Custer died for your sins. And so, this book would seem to suggest, did every other native victim of colonialism.
Inducing guilt in non-native readers would seem to be the guiding idea behind Dunbar-Ortiz’s (Emerita, Ethnic Studies/California State Univ., Hayward; Blood on the Border: A Memoir of the Contra War, 2005, etc.) survey, which is hardly a new strategy. Indeed, the author says little that hasn’t been said before, but she packs a trove of ideological assumptions into nearly every page. For one thing, while “Indian” isn’t bad, since “[i]ndigenous individuals and peoples in North America on the whole do not consider ‘Indian’ a slur,” “American” is due to the fact that it’s “blatantly imperialistic.” Just so, indigenous peoples were overwhelmed by a “colonialist settler-state” (the very language broadly applied to Israelis vis-à-vis the Palestinians today) and then “displaced to fragmented reservations and economically decimated”—after, that is, having been forced to live in “concentration camps.” Were he around today, Vine Deloria Jr., the always-indignant champion of bias-puncturing in defense of native history, would disavow such tidily packaged, ready-made, reflexive language.
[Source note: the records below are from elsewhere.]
-- ===== PORT A =====
-- the for-loop over sentences with `break`, as structural recursion on the same state
def trimLoopA (maxw : Int) : List (List Char) → List (List Char) → List (List Char)
  | [], collected => collected
  | s :: rest, collected =>
    let candidate := PySem.Chars.join ['.', ' '] (collected ++ [s]) ++ ['.']
    if ((PySem.Chars.split₀ candidate).length : Int) > maxw then collected
    else trimLoopA maxw rest (collected ++ [s])

def trim_to_word_limit (text : String) (minimum_words : Int) (maximum_words : Int) : String :=
  let t := text.toList
  let words := PySem.Chars.split₀ t
  if (words.length : Int) ≤ maximum_words then text
  else
    let sentences := (PySem.Chars.splitOn t ['.']).filterMap
      (fun s => let st := PySem.Chars.strip s; if st = [] then none else some st)
    let collected := trimLoopA maximum_words sentences []
    if collected ≠ [] ∧ ((PySem.Chars.split₀ (PySem.Chars.join ['.', ' '] collected)).length : Int) ≥ minimum_words then
      String.ofList (PySem.Chars.join ['.', ' '] collected ++ ['.'])
    else
      String.ofList (pyRstripPunct (PySem.Chars.join [' '] (PySem.List.slice words none (some maximum_words))) ++ ['.'])

-- ===== PORT B =====
-- cumulative word-count sums (Source B's running-total loop)
def cumsB (t : Int) : List Int → List Int
  | [] => []
  | c :: r => (t + c) :: cumsB (t + c) r
-- pv_equiv track=rewrite | github.com/edisonly1/GenerativeTopologicalSymphonies | src/inference/generate.py | _derive_phrase_ids
-- ===== SOURCE A (Python) =====
-- PHRASE_FLAG_START_VALUES = {1, 3}
--
-- def _derive_phrase_ids(phrase_flags: list[int]) -> list[int]:
--     """Infer phrase ids from a generated phrase-flag stream."""
--     phrase_ids: list[int] = []
--     current_phrase = 0
--     for index, phrase_flag in enumerate(phrase_flags):
--         if index > 0 and phrase_flag in PHRASE_FLAG_START_VALUES:
--             current_phrase += 1
--         phrase_ids.append(current_phrase)
--     return phrase_ids
-- ===== SOURCE B (Python) =====
-- PHRASE_FLAG_START_VALUES = {1, 3}
--
-- def _derive_phrase_ids(phrase_flags: list[int]) -> list[int]:
--     """Infer phrase ids from a generated phrase-flag stream."""
--     starts = [i for i, f in enumerate(phrase_flags)
--               if i > 0 and f in PHRASE_FLAG_START_VALUES]
--     phrase_ids: list[int] = []
--     prev = 0
--     for k, b in enumerate(starts):
--         phrase_ids.extend([k] * (b - prev))
--         prev = b
--     phrase_ids.extend([len(starts)] * (len(phrase_flags) - prev))
--     return phrase_ids
-- ===== Notes on version B (the rewrite author's own statement) =====
-- stated objective: alternative
-- what changed: A keeps a running phrase counter while sweeping the flags once; B first collects the boundary positions (indices > 0 whose flag is a start value) and then emits each phrase id as a run whose length is the distance between consecutive boundaries.
import Mathlib
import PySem

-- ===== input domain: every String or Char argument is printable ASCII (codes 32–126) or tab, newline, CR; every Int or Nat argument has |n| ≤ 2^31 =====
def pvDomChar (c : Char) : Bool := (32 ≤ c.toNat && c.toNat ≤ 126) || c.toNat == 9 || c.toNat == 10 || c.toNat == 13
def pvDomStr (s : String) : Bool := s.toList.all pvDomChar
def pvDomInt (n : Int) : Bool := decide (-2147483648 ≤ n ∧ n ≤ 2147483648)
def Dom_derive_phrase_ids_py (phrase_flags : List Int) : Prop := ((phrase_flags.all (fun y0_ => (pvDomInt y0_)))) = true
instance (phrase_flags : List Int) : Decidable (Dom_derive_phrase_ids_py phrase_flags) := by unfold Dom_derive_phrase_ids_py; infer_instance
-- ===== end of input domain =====

-- B replaces A's single accumulating sweep by a boundary-finding pass followed by
-- run-length expansion of the segments between boundaries (objective: alternative).

-- ===== PORT A =====
-- loop body of A's for-loop over enumerate(phrase_flags), state (phrase_ids, current_phrase)
def pvAStep (st : List Int × Int) (ip : Int × Int) : List Int × Int :=
  let cur := if ip.1 > 0 ∧ (ip.2 = 1 ∨ ip.2 = 3) then st.2 + 1 else st.2
  (st.1 ++ [cur], cur)

def derive_phrase_ids_py (phrase_flags : List Int) : List Int :=
  ((PySem.List.enumerate phrase_flags).foldl pvAStep ([], 0)).1

-- ===== PORT B =====
-- loop body of B's for-loop over enumerate(starts), state (phrase_ids, prev)
def pvBStep (st : List Int × Int) (kb : Int × Int) : List Int × Int :=
  (st.1 ++ List.replicate (kb.2 - st.2).toNat kb.1, kb.2)

def derive_phrase_ids_py_alt (phrase_flags : List Int) : List Int :=
  let starts := ((PySem.List.enumerate phrase_flags).filter
      (fun p => decide (p.1 > 0) && (p.2 == 1 || p.2 == 3))).map (·.1)
  let st := (PySem.List.enumerate starts).foldl pvBStep ([], 0)
  st.1 ++ List.replicate (((phrase_flags.length : Int)) - st.2).toNat (starts.length : Int)

-- ===== PRECONDITION & SPEC =====
def Spec_derive_phrase_ids_py (phrase_flags : List Int) (out : List Int) : Prop := out = derive_phrase_ids_py_alt phrase_flags
instance (phrase_flags : List Int) (out : List Int) : Decidable (Spec_derive_phrase_ids_py phrase_flags out) := by unfold Spec_derive_phrase_ids_py; infer_instance

-- ===== CLAIM (what is proved, stated in full; the proofs are below) =====
def Claim_equal_derive_phrase_ids_py : Prop := ∀ (phrase_flags : List Int), Dom_derive_phrase_ids_py phrase_flags → Spec_derive_phrase_ids_py phrase_flags (derive_phrase_ids_py phrase_flags)

-- ===== LEMMAS AND PROOFS =====

def pvIsStart (f : Int) : Bool := f == 1 || f == 3

-- reference: ids for flags at positions ≥ 1, running counter k
def pvCore (k : Int) : List Int → List Int
  | [] => []
  | f :: rest =>
    let k' := if pvIsStart f then k + 1 else k
    k' :: pvCore k' rest

-- start positions of the flag list placed at positions p, p+1, …
def pvPos (p : Int) : List Int → List Int
  | [] => []
  | f :: rest => if pvIsStart f then p :: pvPos (p + 1) rest else pvPos (p + 1) rest

-- run-length expansion of segments between boundaries
def pvExpand : List Int → Int → Int → Int → List Int
  | [], prev, k, n => List.replicate (n - prev).toNat k
  | b :: bs, prev, k, n => List.replicate (b - prev).toNat k ++ pvExpand bs b (k + 1) n

theorem pvA_fold_acc (l : List (Int × Int)) (acc : List Int) (cur : Int) :
    l.foldl pvAStep (acc, cur)
      = (acc ++ (l.foldl pvAStep ([], cur)).1, (l.foldl pvAStep ([], cur)).2) := by
  induction l generalizing acc cur with
  | nil => simp
  | cons ip t ih =>
    simp only [List.foldl_cons]
    rw [show pvAStep (acc, cur) ip
        = (acc ++ (pvAStep ([], cur) ip).1, (pvAStep ([], cur) ip).2) by
      simp [pvAStep]]
    rw [ih (acc ++ (pvAStep ([], cur) ip).1)]
    rw [ih (pvAStep ([], cur) ip).1 (pvAStep ([], cur) ip).2]
    cases h : pvAStep ([], cur) ip
    simp [List.append_assoc]

theorem pvA_fold_core (xs : List Int) (p cur : Int) (hp : 1 ≤ p) :
    ((PySem.List.enumerate xs p).foldl pvAStep ([], cur)).1 = pvCore cur xs := by
  induction xs generalizing p cur with
  | nil => simp [PySem.List.enumerate_nil, pvCore]
  | cons x t ih =>
    rw [PySem.List.enumerate_cons]
    simp only [List.foldl_cons]
    have hstep : pvAStep ([], cur) (p, x)
        = ([if pvIsStart x then cur + 1 else cur], if pvIsStart x then cur + 1 else cur) := by
      simp only [pvAStep, pvIsStart]
      have hp0 : p > 0 := by omega
      by_cases h13 : x = 1 ∨ x = 3
      · simp [hp0, h13]
      · simp [hp0, h13]
    rw [hstep, pvA_fold_acc]
    rw [ih (p + 1) _ (by omega)]
    simp [pvCore]

theorem pvA_eq (fl : List Int) :
    derive_phrase_ids_py fl = match fl with
      | [] => []
      | _ :: xs => 0 :: pvCore 0 xs := by
  cases fl with
  | nil => simp [derive_phrase_ids_py, PySem.List.enumerate_nil]
  | cons x xs =>
    simp only [derive_phrase_ids_py]
    rw [PySem.List.enumerate_cons]
    simp only [List.foldl_cons]
    have hstep : pvAStep ([], 0) (0, x) = ([(0 : Int)], 0) := by
      simp [pvAStep]
    rw [hstep, pvA_fold_acc, pvA_fold_core xs (0 + 1) 0 (by omega)]
    simp

theorem pvStarts_eq (xs : List Int) (p : Int) (hp : 1 ≤ p) :
    (((PySem.List.enumerate xs p).filter
        (fun q => decide (q.1 > 0) && (q.2 == 1 || q.2 == 3))).map (·.1)) = pvPos p xs := by
  induction xs generalizing p with
  | nil => simp [PySem.List.enumerate_nil, pvPos]
  | cons x t ih =>
    rw [PySem.List.enumerate_cons, List.filter_cons]
    have hp0 : decide (p > 0) = true := by simp; omega
    rw [hp0]
    simp only [Bool.true_and]
    by_cases hs : pvIsStart x = true
    · have hb : ((x == 1 || x == 3) : Bool) = true := hs
      rw [hb, if_pos rfl, List.map_cons, ih (p + 1) (by omega)]
      simp [pvPos, hs]
    · have hb : ((x == 1 || x == 3) : Bool) = false := by
        simpa [pvIsStart] using hs
      rw [hb]
      simp only [Bool.false_eq_true, if_false]
      rw [ih (p + 1) (by omega)]
      simp [pvPos, hs]

theorem pvPos_ge (xs : List Int) (p i : Int) (h : i ∈ pvPos p xs) : p ≤ i := by
  induction xs generalizing p with
  | nil => simp [pvPos] at h
  | cons x t ih =>
    simp only [pvPos] at h
    by_cases hs : pvIsStart x = true
    · rw [if_pos hs] at h
      rcases List.mem_cons.mp h with rfl | h'
      · omega
      · have := ih (p + 1) h'; omega
    · rw [if_neg hs] at h
      have := ih (p + 1) h; omega

theorem pvExpand_shift (bs : List Int) (p k n : Int)
    (hbs : ∀ i ∈ bs, p + 1 ≤ i) (hn : p + 1 ≤ n) :
    pvExpand bs p k n = k :: pvExpand bs (p + 1) k n := by
  cases bs with
  | nil =>
    simp only [pvExpand]
    rw [show (n - p).toNat = (n - (p + 1)).toNat + 1 by omega]
    simp [List.replicate_succ]
  | cons b t =>
    simp only [pvExpand]
    have hb : p + 1 ≤ b := hbs b (List.mem_cons_self ..)
    rw [show (b - p).toNat = (b - (p + 1)).toNat + 1 by omega]
    simp [List.replicate_succ]

theorem pvExpand_core (xs : List Int) (p k : Int) :
    pvExpand (pvPos p xs) p k (p + (xs.length : Int)) = pvCore k xs := by
  induction xs generalizing p k with
  | nil => simp [pvPos, pvExpand, pvCore]
  | cons x t ih =>
    have hlen : p + ((x :: t).length : Int) = (p + 1) + (t.length : Int) := by
      simp; omega
    rw [hlen]
    have hge : ∀ i ∈ pvPos (p + 1) t, p + 1 ≤ i := fun i h => pvPos_ge t (p + 1) i h
    have hn : p + 1 ≤ (p + 1) + (t.length : Int) := by
      have : (0 : Int) ≤ (t.length : Int) := Int.natCast_nonneg _
      omega
    by_cases hs : pvIsStart x = true
    · simp only [pvPos, if_pos hs, pvExpand]
      rw [show (p - p).toNat = 0 by omega]
      simp only [List.replicate_zero, List.nil_append]
      rw [pvExpand_shift _ p (k + 1) _ hge hn, ih (p + 1) (k + 1)]
      simp [pvCore, hs]
    · simp only [pvPos, if_neg hs]
      rw [pvExpand_shift _ p k _ hge hn, ih (p + 1) k]
      simp [pvCore, hs]

theorem pvB_fold (bs : List Int) (k : Int) (acc : List Int) (prev n : Int) :
    ((PySem.List.enumerate bs k).foldl pvBStep (acc, prev)).1
      ++ List.replicate (n - ((PySem.List.enumerate bs k).foldl pvBStep (acc, prev)).2).toNat
          (k + (bs.length : Int))
      = acc ++ pvExpand bs prev k n := by
  induction bs generalizing k acc prev with
  | nil => simp [PySem.List.enumerate_nil, pvExpand]
  | cons b t ih =>
    rw [PySem.List.enumerate_cons]
    simp only [List.foldl_cons, pvBStep]
    have hk : k + ((b :: t).length : Int) = (k + 1) + (t.length : Int) := by
      simp; omega
    rw [hk, ih (k + 1) (acc ++ List.replicate (b - prev).toNat k) b]
    simp [pvExpand, List.append_assoc]

theorem pvB_eq (fl : List Int) :
    derive_phrase_ids_py_alt fl = match fl with
      | [] => []
      | _ :: xs => 0 :: pvCore 0 xs := by
  cases fl with
  | nil =>
    simp [derive_phrase_ids_py_alt, PySem.List.enumerate_nil]
  | cons x xs =>
    simp only [derive_phrase_ids_py_alt]
    rw [PySem.List.enumerate_cons]
    have h0 : (decide ((0 : Int) > 0) && ((x == 1 || x == 3))) = false := by simp
    rw [List.filter_cons_of_neg (by simpa using h0)]
    rw [pvStarts_eq xs (0 + 1) (by omega)]
    rw [show (0 : Int) + 1 = 1 by decide]
    have hfold := pvB_fold (pvPos 1 xs) 0 [] 0 ((x :: xs).length : Int)
    simp only [List.nil_append] at hfold
    rw [show ((0 : Int) + ((pvPos 1 xs).length : Int)) = ((pvPos 1 xs).length : Int) by omega]
      at hfold
    rw [hfold]
    have hge : ∀ i ∈ pvPos 1 xs, (0 : Int) + 1 ≤ i := by
      intro i h; have := pvPos_ge xs 1 i h; omega
    have hn : (0 : Int) + 1 ≤ ((x :: xs).length : Int) := by simp
    rw [show ((x :: xs).length : Int) = (0 : Int) + ((x :: xs).length : Int) by omega]
    rw [pvExpand_shift _ 0 0 _ hge (by simpa using hn)]
    rw [show (0 : Int) + 1 = 1 by omega,
        show (0 : Int) + ((x :: xs).length : Int) = 1 + (xs.length : Int) by simp; omega]
    rw [pvExpand_core xs 1 0]

-- ===== VERDICT (by name: the statement is the Claim_ definition above) =====
theorem derive_phrase_ids_py_spec : Claim_equal_derive_phrase_ids_py := by
  intro fl _
  show derive_phrase_ids_py fl = derive_phrase_ids_py_alt fl
  rw [pvA_eq, pvB_eq]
As it is, the readers who are likely to come to this book—undergraduates, mostly, in survey courses—probably won’t question Dunbar-Ortiz’s inaccurate assertion that the military phrase “in country” derives from the military phrase “Indian country” or her insistence that all Spanish people in the New World were “gold-obsessed.” Furthermore, most readers won’t likely know that some Ancestral Pueblo (for whom Dunbar-Ortiz uses the long-abandoned term “Anasazi”) sites show evidence of cannibalism and torture, which in turn points to the inconvenient fact that North America wasn’t entirely an Eden before the arrival of Europe.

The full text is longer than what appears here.